Quando il «marito da sogno» Xan Meo viene aggredito per vendetta in un pub londinese, insieme al trauma cranico porta a casa disturbi della personalità e un'idea fissa: il sesso. Con l'entusiasmo e la determinazione del neofita, il modello di virtù famigliari diventa un anti-marito e anti-padre.

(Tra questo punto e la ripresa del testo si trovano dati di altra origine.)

-- pv_equiv track=rewrite | github.com/pypi-data/pypi-mirror-373 | packages/diskii/diskii-0.2.0-py3-none-any.whl/diskii/basic/common.py | extract_numeric_literal
-- ===== SOURCE A (Python) =====
-- from typing import List, Tuple, Dict, Any, Optional
--
-- def extract_numeric_literal(text: str, start: int) -> Tuple[str, int]:
--     """Extract numeric literal from text starting at position.
--
--     Args:
--         text: Source text
--         start: Starting position
--
--     Returns:
--         Tuple of (numeric_string, characters_consumed)
--     """
--     i = start
--     has_decimal = False
--     has_exponent = False
--
--     # Handle negative sign
--     if i < len(text) and text[i] == '-':
--         i += 1
--
--     # Extract digits and decimal point
--     while i < len(text):
--         char = text[i]
--
--         if char.isdigit():
--             i += 1
--         elif char == '.' and not has_decimal and not has_exponent:
--             has_decimal = True
--             i += 1
--         elif char.upper() == 'E' and not has_exponent and i > start:
--             has_exponent = True
--             i += 1
--             # Handle exponent sign
--             if i < len(text) and text[i] in '+-':
--                 i += 1
--         else:
--             break
--
--     return text[start:i], i - start
-- ===== SOURCE B (Python) =====
-- def extract_numeric_literal(text, start):
--     """Sequential parse phases: sign, integer digits, fraction, exponent."""
--     n = len(text)
--     if start < 0:
--         return "", 0
--     i = start
--     # optional leading minus
--     if i < n and text[i] == '-':
--         i += 1
--     # integer digits
--     while i < n and text[i].isdigit():
--         i += 1
--     # fractional part
--     if i < n and text[i] == '.':
--         i += 1
--         while i < n and text[i].isdigit():
--             i += 1
--     # exponent part (only if something was consumed already)
--     if start < i and i < n and text[i] in 'eE':
--         i += 1
--         if i < n and text[i] in '+-':
--             i += 1
--         while i < n and text[i].isdigit():
--             i += 1
--     return text[start:i], i - start
-- ===== Notes on version B (the rewrite author's own statement) =====
-- stated objective: simpler
-- what changed: Replaced A's single flag-driven while loop (has_decimal/has_exponent state booleans) by sequential parse phases (sign, integer digits, fraction, exponent), so the flags disappear; same O(n) cost.
-- intended difference: For negative start with -len(text) <= start < 0 where the wrapped-around character text[start] is a digit, '-' or '.', A's negative-index wraparound accidentally parses from the end of the string and returns a nonempty slice with a positive consumed count; B returns the empty string with count 0, the intended value for an out-of-range position. — e.g. on extract_numeric_literal("1", -1): A returns ("1", 2), B returns ("", 0)
import Mathlib
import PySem

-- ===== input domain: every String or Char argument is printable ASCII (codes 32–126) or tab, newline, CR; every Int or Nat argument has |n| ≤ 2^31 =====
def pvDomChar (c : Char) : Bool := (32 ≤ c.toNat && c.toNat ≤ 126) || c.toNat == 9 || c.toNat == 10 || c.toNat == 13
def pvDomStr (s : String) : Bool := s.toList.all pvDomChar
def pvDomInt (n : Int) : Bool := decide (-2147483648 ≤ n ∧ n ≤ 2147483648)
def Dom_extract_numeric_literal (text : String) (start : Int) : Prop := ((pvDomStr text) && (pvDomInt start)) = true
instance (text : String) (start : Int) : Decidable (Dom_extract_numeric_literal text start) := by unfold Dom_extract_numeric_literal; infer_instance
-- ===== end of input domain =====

Veniamo introdotti nei mondi capovolti di Clint Smoker, il giornalista che si firma «Cane Giallo», schiavo del Viagra; Joseph Andrews, il malavitoso che crede di essere un personaggio di Henry Fielding; e Royce Traynor, un cadavere che cerca, persino da morto, di far precipitare l'aereo su cui viaggia la moglie. Nel frattempo, esploriamo le disavventure boccaccesche di una famiglia reale allo sbando: un Enrico IX ricattato perché, sfortuna vuole, la figlia Vittoria è stata filmata in pose compromettenti. «Se nel tuo cuore alberga l'ammirazione per l'estrema bellezza femminile, potrai rifarti gli occhi su mia moglie - la bocca, gli occhi, gli zigomi aerodinamici (e la luce di un'alta intelligenza: andava fierissimo dell'intelligenza di lei). O ancora, se la tua anima si scioglie al vivo ardore di un'infanzia mirabilmente graziosa, sana e ben educata, allora ci invidierai le nostre... E via. E avrebbe potuto continuare: Ma io, d'altronde, sono un marito da sogno: genitore al 50% con la madre, amante tenero e puntuale, sostentatore affidabile, divertente compagno, tuttofare versatile e disponibile, cuoco fine e accurato, nonché talentuoso massaggiatore che, per giunta (e malgrado occasioni il cui attributo più esatto sarebbe "ampie"), non farfalleggia mai... La verità era che lui sapeva cosa significasse essere un cattivo marito, un marito da incubo; che lo aveva provato la prima volta; ed era stata una catastrofe...»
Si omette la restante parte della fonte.